Take 20% data for testing, 80% for training.

set.seed(2031)
# sampling
number_test <- floor(dim(beans)[1]/5)
number_tune <- floor(dim(beans)[1]/5)

index.list <- 1:dim(beans)[1]

sample.index.test <- sample(index.list,number_test)
index.list.test <- index.list[-sample.index.test]

sample.index.tune <- sample(index.list.test,number_tune)
index.list.tune <- index.list.test[-sample.index.tune]

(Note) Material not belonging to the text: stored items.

-- pv_equiv track=rewrite | github.com/DaniilBaldin/Python_projects | var-counter/variations.py | combinations_var
-- ===== SOURCE A (Python) =====
-- def combinations_var(string):
--     """
--     Use cycle to generate list of
--     all variants with dots inside.
--      """
--     i = 0   # create starting point
--     combinations = []   # create empty list to save results
--
--     while i.bit_length() < len(string):     # run while bit. number lesser than string size
--         current_var = []    # create empty list to save current variant
--         for item_number, item in enumerate(string):     # create loop for enumerated items
--             current_var.append(item)      # append items of string to temporary list
--             if (2**item_number) & i:    # find where to place dots
--                 current_var.append('.')     # append dots to selected positions
--         i += 1  # counter
--         combinations.append(''.join(current_var))   # append results of cycle to initial empty list
--     return combinations
-- ===== SOURCE B (Python) =====
-- def combinations_var(string):
--     """
--     Generate all dot-insertion variants by incremental doubling:
--     for each new character, keep each existing variant once plain
--     and once with a dot before the new character.
--     """
--     if not string:
--         return []
--     combos = [string[0]]
--     for c in string[1:]:
--         combos = [v + c for v in combos] + [v + '.' + c for v in combos]
--     return combos
-- ===== Notes on version B (the rewrite author's own statement) =====
-- stated objective: alternative
-- what changed: Replaces A's per-variant integer bit-mask enumeration (a while loop over counters i with an inner scan deciding each dot from a bit of i) by incremental doubling: start from the first character and, for each subsequent character, duplicate the variant list once plain and once with a dot before it.
import Mathlib
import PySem

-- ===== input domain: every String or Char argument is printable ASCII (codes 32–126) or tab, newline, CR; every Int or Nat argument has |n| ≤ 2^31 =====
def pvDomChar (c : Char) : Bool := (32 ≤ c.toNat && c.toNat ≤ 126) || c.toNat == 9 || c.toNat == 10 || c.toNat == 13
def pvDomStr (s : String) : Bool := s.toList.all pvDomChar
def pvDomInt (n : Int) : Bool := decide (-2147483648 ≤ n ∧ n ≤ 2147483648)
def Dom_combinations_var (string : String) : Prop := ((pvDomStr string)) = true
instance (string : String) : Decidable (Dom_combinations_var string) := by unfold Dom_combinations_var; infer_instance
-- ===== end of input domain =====

-- B replaces A's per-variant bit-mask while-loop by incremental doubling of the variant
-- list, one character at a time (objective: alternative decomposition, same output order).

-- ===== PORT A =====
-- Python int.bit_length()
def pyBitLength (i : Nat) : Nat := if i = 0 then 0 else Nat.log2 i + 1

-- inner for-loop: enumerate(string), append item, append '.' where (2**item_number) & i
-- is truthy; `(2**k) & i != 0` is exactly `Nat.testBit i k`.
def cvVariant (s : List Char) (i : Nat) : List Char :=
  (s.zipIdx).foldl
    (fun acc p => acc ++ [p.1] ++ (if Nat.testBit i p.2 then ['.'] else [])) []

-- the while-loop, fuel-guarded for totality (fuel 2^len is enough: i stops at 2^(len-1))
def cvLoop (s : List Char) : Nat → Nat → List String → List String
  | 0, _, acc => acc
  | fuel+1, i, acc =>
    if pyBitLength i < s.length then
      cvLoop s fuel (i+1) (acc ++ [String.mk (cvVariant s i)])
    else acc

def combinations_var (string : String) : List String :=
  cvLoop string.toList (2 ^ string.toList.length) 0 []

-- ===== PORT B =====
-- combos = [v + c for v in combos] + [v + '.' + c for v in combos]  (over List Char)
def altStep (acc : List (List Char)) (c : Char) : List (List Char) :=
  acc.map (fun v => v ++ [c]) ++ acc.map (fun v => v ++ ['.', c])

def combinations_var_alt (string : String) : List String :=
  match string.toList with
  | [] => []
  | c :: rest => (rest.foldl altStep [[c]]).map String.mk

-- ===== PRECONDITION & SPEC =====
def Spec_combinations_var (string : String) (out : List String) : Prop := out = combinations_var_alt string
instance (string : String) (out : List String) : Decidable (Spec_combinations_var string out) := by unfold Spec_combinations_var; infer_instance

-- ===== CLAIM (what is proved, stated in full; the proofs are below) =====
def Claim_equal_combinations_var : Prop := ∀ (string : String), Dom_combinations_var string → Spec_combinations_var string (combinations_var string)

-- ===== LEMMAS AND PROOFS =====

-- canonical "gap before each character" form of a variant: for t = tail of the string,
-- Gv t i puts a dot before t[j] iff bit j of i is set.
def Gv : List Char → Nat → List Char
  | [], _ => []
  | a :: t, i => (if i % 2 = 1 then ['.'] else []) ++ a :: Gv t (i / 2)

lemma cvFoldl_acc (i : Nat) :
    ∀ (l : List (Char × Nat)) (acc : List Char),
      l.foldl (fun acc p => acc ++ [p.1] ++ (if Nat.testBit i p.2 then ['.'] else [])) acc
      = acc ++ l.foldl (fun acc p => acc ++ [p.1] ++ (if Nat.testBit i p.2 then ['.'] else [])) [] := by
  intro l
  induction l with
  | nil => simp
  | cons p l ih =>
    intro acc
    simp only [List.foldl_cons]
    rw [ih, ih ([] ++ [p.1] ++ _)]
    simp

lemma cv_tail_eq_Gv :
    ∀ (t : List Char) (k i : Nat), i / 2 ^ (k + t.length) % 2 = 0 →
      (if Nat.testBit i k then ['.'] else []) ++
        (t.zipIdx (k+1)).foldl
          (fun acc p => acc ++ [p.1] ++ (if Nat.testBit i p.2 then ['.'] else [])) []
      = Gv t (i / 2 ^ k) := by
  intro t
  induction t with
  | nil =>
    intro k i h
    simp only [List.length_nil, Nat.add_zero] at h
    simp [Gv, Nat.testBit_eq_decide_div_mod_eq, h]
  | cons a t ih =>
    intro k i h
    rw [List.zipIdx_cons, List.foldl_cons, cvFoldl_acc]
    have hrec := ih (k+1) i (by
      have : k + 1 + t.length = k + (a :: t).length := by simp; omega
      rw [this]; exact h)
    rw [Gv]
    have hdiv : i / 2 ^ (k+1) = i / 2 ^ k / 2 := by
      rw [Nat.pow_succ, Nat.div_div_eq_div_mul]
    have hbit : Nat.testBit i k = decide (i / 2 ^ k % 2 = 1) := Nat.testBit_eq_decide_div_mod_eq
    rw [hbit]
    rw [hdiv] at hrec
    rw [← hrec]
    simp

-- cvVariant on a nonempty string, for i below 2^(tail length), is c :: Gv tail i
lemma cvVariant_eq (c : Char) (rest : List Char) (i : Nat) (hi : i < 2 ^ rest.length) :
    cvVariant (c :: rest) i = c :: Gv rest i := by
  unfold cvVariant
  rw [List.zipIdx_cons, List.foldl_cons, cvFoldl_acc]
  have h0 : i / 2 ^ rest.length = 0 := Nat.div_eq_of_lt hi
  have h := cv_tail_eq_Gv rest 0 i (by simp [h0])
  simp only [Nat.pow_zero, Nat.div_one] at h
  rw [← h]
  simp

-- Gv ignores bits at and above the length
lemma Gv_add_pow : ∀ (t : List Char) (i m : Nat), Gv t (i + 2 ^ t.length * m) = Gv t i := by
  intro t
  induction t with
  | nil => intro i m; rfl
  | cons a t ih =>
    intro i m
    have h2 : 2 ^ (a :: t).length * m = 2 * (2 ^ t.length * m) := by
      simp [List.length_cons, Nat.pow_succ]; ring
    rw [Gv, Gv, h2, Nat.add_mul_mod_self_left i 2 (2 ^ t.length * m),
        Nat.add_mul_div_left i _ (by norm_num : (0:ℕ) < 2), ih]

lemma Gv_append (d : Char) :
    ∀ (t : List Char) (i : Nat),
      Gv (t ++ [d]) i = Gv t i ++ (if i / 2 ^ t.length % 2 = 1 then ['.', d] else [d]) := by
  intro t
  induction t with
  | nil =>
    intro i
    simp only [List.nil_append, Gv, List.length_nil, Nat.pow_zero, Nat.div_one]
    split_ifs <;> rfl
  | cons a t ih =>
    intro i
    simp only [List.cons_append, Gv, ih (i / 2), List.length_cons]
    have : i / 2 / 2 ^ t.length = i / 2 ^ (t.length + 1) := by
      rw [Nat.div_div_eq_div_mul, ← Nat.pow_succ']
    rw [this]
    simp

-- B's doubling loop produces exactly the variants in A's binary-counter order
lemma alt_foldl_eq (c : Char) :
    ∀ (t : List Char),
      t.foldl altStep [[c]] = (List.range (2 ^ t.length)).map (fun i => c :: Gv t i) := by
  intro t
  induction t using List.reverseRecOn with
  | nil => simp [Gv]
  | append_singleton t d ih =>
    rw [List.foldl_append, ih, List.foldl_cons, List.foldl_nil]
    unfold altStep
    rw [List.map_map, List.map_map]
    have hlen : (t ++ [d]).length = t.length + 1 := by simp
    have hp : (2:ℕ) ^ (t.length + 1) = 2 ^ t.length + 2 ^ t.length := by
      rw [Nat.pow_succ]; omega
    rw [hlen, hp, List.range_add, List.map_append, List.map_map]
    congr 1
    · apply List.map_congr_left
      intro i hi
      rw [List.mem_range] at hi
      have h0 : i / 2 ^ t.length = 0 := Nat.div_eq_of_lt hi
      simp [Function.comp, Gv_append, h0]
    · apply List.map_congr_left
      intro i hi
      rw [List.mem_range] at hi
      have hd : (2 ^ t.length + i) / 2 ^ t.length = 1 := by
        rw [Nat.add_comm, Nat.add_div_right _ (Nat.two_pow_pos _), Nat.div_eq_of_lt hi]
      have hg : Gv t (2 ^ t.length + i) = Gv t i := by
        simpa [Nat.add_comm, Nat.mul_one] using Gv_add_pow t i 1
      simp [Function.comp, Gv_append, hd, hg]

-- A's while-condition, for a nonempty string
lemma bitLength_lt (i n : Nat) (hn : 1 ≤ n) : pyBitLength i < n ↔ i < 2 ^ (n - 1) := by
  unfold pyBitLength
  split_ifs with h
  · subst h
    constructor <;> intro _
    · exact Nat.two_pow_pos _
    · omega
  · rw [show Nat.log2 i + 1 < n ↔ Nat.log2 i < n - 1 by omega, Nat.log2_lt h]

-- unrolling A's fuelled while-loop
lemma cvLoop_eq (s : List Char) (hn : 1 ≤ s.length) :
    ∀ (fuel i : Nat) (acc : List String), 2 ^ (s.length - 1) - i ≤ fuel →
      cvLoop s fuel i acc
        = acc ++ (List.range' i (2 ^ (s.length - 1) - i)).map (fun j => String.mk (cvVariant s j)) := by
  intro fuel
  induction fuel with
  | zero =>
    intro i acc h
    have : 2 ^ (s.length - 1) - i = 0 := Nat.le_zero.mp h
    simp [cvLoop, this]
  | succ fuel ih =>
    intro i acc h
    rw [cvLoop]
    split_ifs with hc
    · rw [bitLength_lt i s.length hn] at hc
      rw [ih (i+1) _ (by omega)]
      have hm : 2 ^ (s.length - 1) - i = (2 ^ (s.length - 1) - (i+1)) + 1 := by omega
      rw [hm, List.range'_succ]
      simp
    · rw [bitLength_lt i s.length hn] at hc
      have : 2 ^ (s.length - 1) - i = 0 := by omega
      simp [this]

-- ===== VERDICT (by name: the statement is the Claim_ definition above) =====
theorem combinations_var_spec : Claim_equal_combinations_var := by
  intro string _
  unfold Spec_combinations_var combinations_var combinations_var_alt
  cases hs : string.toList with
  | nil => simp [cvLoop, pyBitLength]
  | cons c rest =>
    show cvLoop (c :: rest) (2 ^ (c :: rest).length) 0 []
        = (rest.foldl altStep [[c]]).map String.mk
    have hn : 1 ≤ (c :: rest).length := by simp
    have hfuel : 2 ^ ((c :: rest).length - 1) - 0 ≤ 2 ^ (c :: rest).length := by
      have := Nat.pow_le_pow_right (by norm_num : 1 ≤ 2)
        (show (c :: rest).length - 1 ≤ (c :: rest).length by omega)
      omega
    rw [cvLoop_eq (c :: rest) hn _ 0 [] hfuel]
    rw [alt_foldl_eq c rest, List.map_map]
    have hlen : (c :: rest).length - 1 = rest.length := by simp
    rw [hlen, Nat.sub_zero, ← List.range_eq_range']
    apply List.map_congr_left
    intro i hi
    rw [List.mem_range] at hi
    simp [Function.comp, cvVariant_eq c rest i hi]
-- pv_equiv track=rewrite | github.com/Marshal1101/DataStructure-Algorithm-Study | programmers/탐욕법/02-42860-조이스틱.py | solution
-- ===== SOURCE A (Python) =====
-- import collections
--
-- def solution(name):
--     def get_index(idx, d, L) :
--         new_idx = idx + d
--         if new_idx == -1 : new_idx = L - 1
--         elif new_idx == L : new_idx = 0
--         return new_idx
--
--     def get_updown(a) :
--         res = 0
--         a_ascii = ord(a)
--         if a_ascii < 78 : res = a_ascii - 65
--         elif a_ascii > 78 : res = 91 - a_ascii
--         else : res = 13
--         return res
--
--     def get_move_cnt(clist, L, step) :
--         path = []
--         cnt = 0
--         if clist[0] :
--             path.append(0)
--             cnt += 1
--         que = collections.deque([(0, cnt, 0, path)])
--         move = 0
--         while que :
--             length = len(que)
--
--             for _ in range(length) :
--                 idx, cnt, dir, path = que.popleft()
--                 if cnt == step :
--                     return move
--
--                 if clist[idx] or dir == 0 :
--                     for d in (-1, 1) :
--                         new_idx = get_index(idx, d, L)
--                         if not clist[new_idx] or new_idx in path :
--                             que.append((new_idx, cnt, d, path[:]))
--                         else :
--                             path.append(new_idx)
--                             que.append((new_idx, cnt+1, d, path[:]))
--                             path.pop()
--                 else :
--                     new_idx = get_index(idx, dir, L)
--                     if not clist[new_idx] or new_idx in path :
--                         que.append((new_idx, cnt, dir, path[:]))
--                     else :
--                         path.append(new_idx)
--                         que.append((new_idx, cnt+1, dir, path[:]))
--                         path.pop()
--
--             move += 1
--
--     if (L := len(name)) == 1 :
--         return get_updown(name[0])
--     else :
--         ans = 0
--         cnt = 0
--         checklist = [False] * L
--         for i in range(L) :
--             if name[i] != "A" :
--                 ans += get_updown(name[i])
--                 cnt += 1
--                 checklist[i] = True
--
--         ans += get_move_cnt(checklist, L, cnt)
--
--     return ans
-- ===== SOURCE B (Python) =====
-- def solution(name):
--     L = len(name)
--
--     def updown(ch):
--         o = ord(ch)
--         if o < 78:
--             return o - 65
--         if o > 78:
--             return 91 - o
--         return 13
--
--     if L == 1:
--         return updown(name[0])
--
--     vertical = sum(updown(c) for c in name if c != 'A')
--
--     best = L - 1
--     for i in range(L):
--         nxt = i + 1
--         while nxt < L and name[nxt] == 'A':
--             nxt += 1
--         best = min(best, 2 * i + L - nxt, i + 2 * (L - nxt))
--     return vertical + best
-- ===== Notes on version B (the rewrite author's own statement) =====
-- stated objective: faster
-- what changed: Replaced A's breadth-first search over cursor states with copied visit-path lists (queue doubles each level, exponential) by the standard greedy closed scan: for each position i take min(2*i + L - next, i + 2*(L - next)) where next is the first non-'A' position after i.
-- outside the precondition, e.g. on solution(''): A raises IndexError, B returns -1
import Mathlib
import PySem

sample.index.train <- index.list.tune

k.sample.test <- beans[sample.index.test,]
k.sample.tune <- beans[sample.index.tune,]
k.sample.train <- beans[sample.index.train,]

# train data
k.train <- k.sample.train[,-17]
k.train.lab <- k.sample.train[,17]
# test data
k.test <- k.sample.test[,-17]
k.test.lab <- k.sample.test[,17]

Scale

k.train.scaled <- scale(k.train,center=T,scale = T)
k.test.scaled <- scale(k.test,center=T,scale = T)

Tuning for k

k.list <- 1:30
set.seed(2089)
# tune error
knn.test.errs <- get_knn_err(k.list,k.train.scaled,k.test.scaled,k.train.lab,k.test.lab)
plot(k.list,knn.test.errs)

# the best k
knn.test.errs[which.min(knn.test.errs)];which.min(knn.test.errs)
## [[1]]
## [1] 0.07825129
## [1] 5
# 10 best k's
k10th <- sort(as.numeric(knn.test.errs))[10]
# best 10 k's
k10 <- which(knn.test.errs <= k10th );k10
##  [1]  5  6  8  9 10 11 13 14 19 22 23

KNN Prediction

# train error
knn.train.err <- get_knn_err(k10[1],k.train.scaled,k.train.scaled,k.train.lab,k.train.lab);knn.train.err
## [[1]]
## [1] 0.05722822
# prediction error
knn.pred.err <- get_knn_err(k10[1],k.train.scaled,k.test.scaled,k.train.lab,k.test.lab);knn.pred.err
## [[1]]
## [1] 0.07788391

Train error: 0.05734314, Test error: 0.07861866.

Apply Weighted KNN

Considering the impact of imbalanced data on majority vote decision, we will take into account the distance from x to each of the k nearest neighbors.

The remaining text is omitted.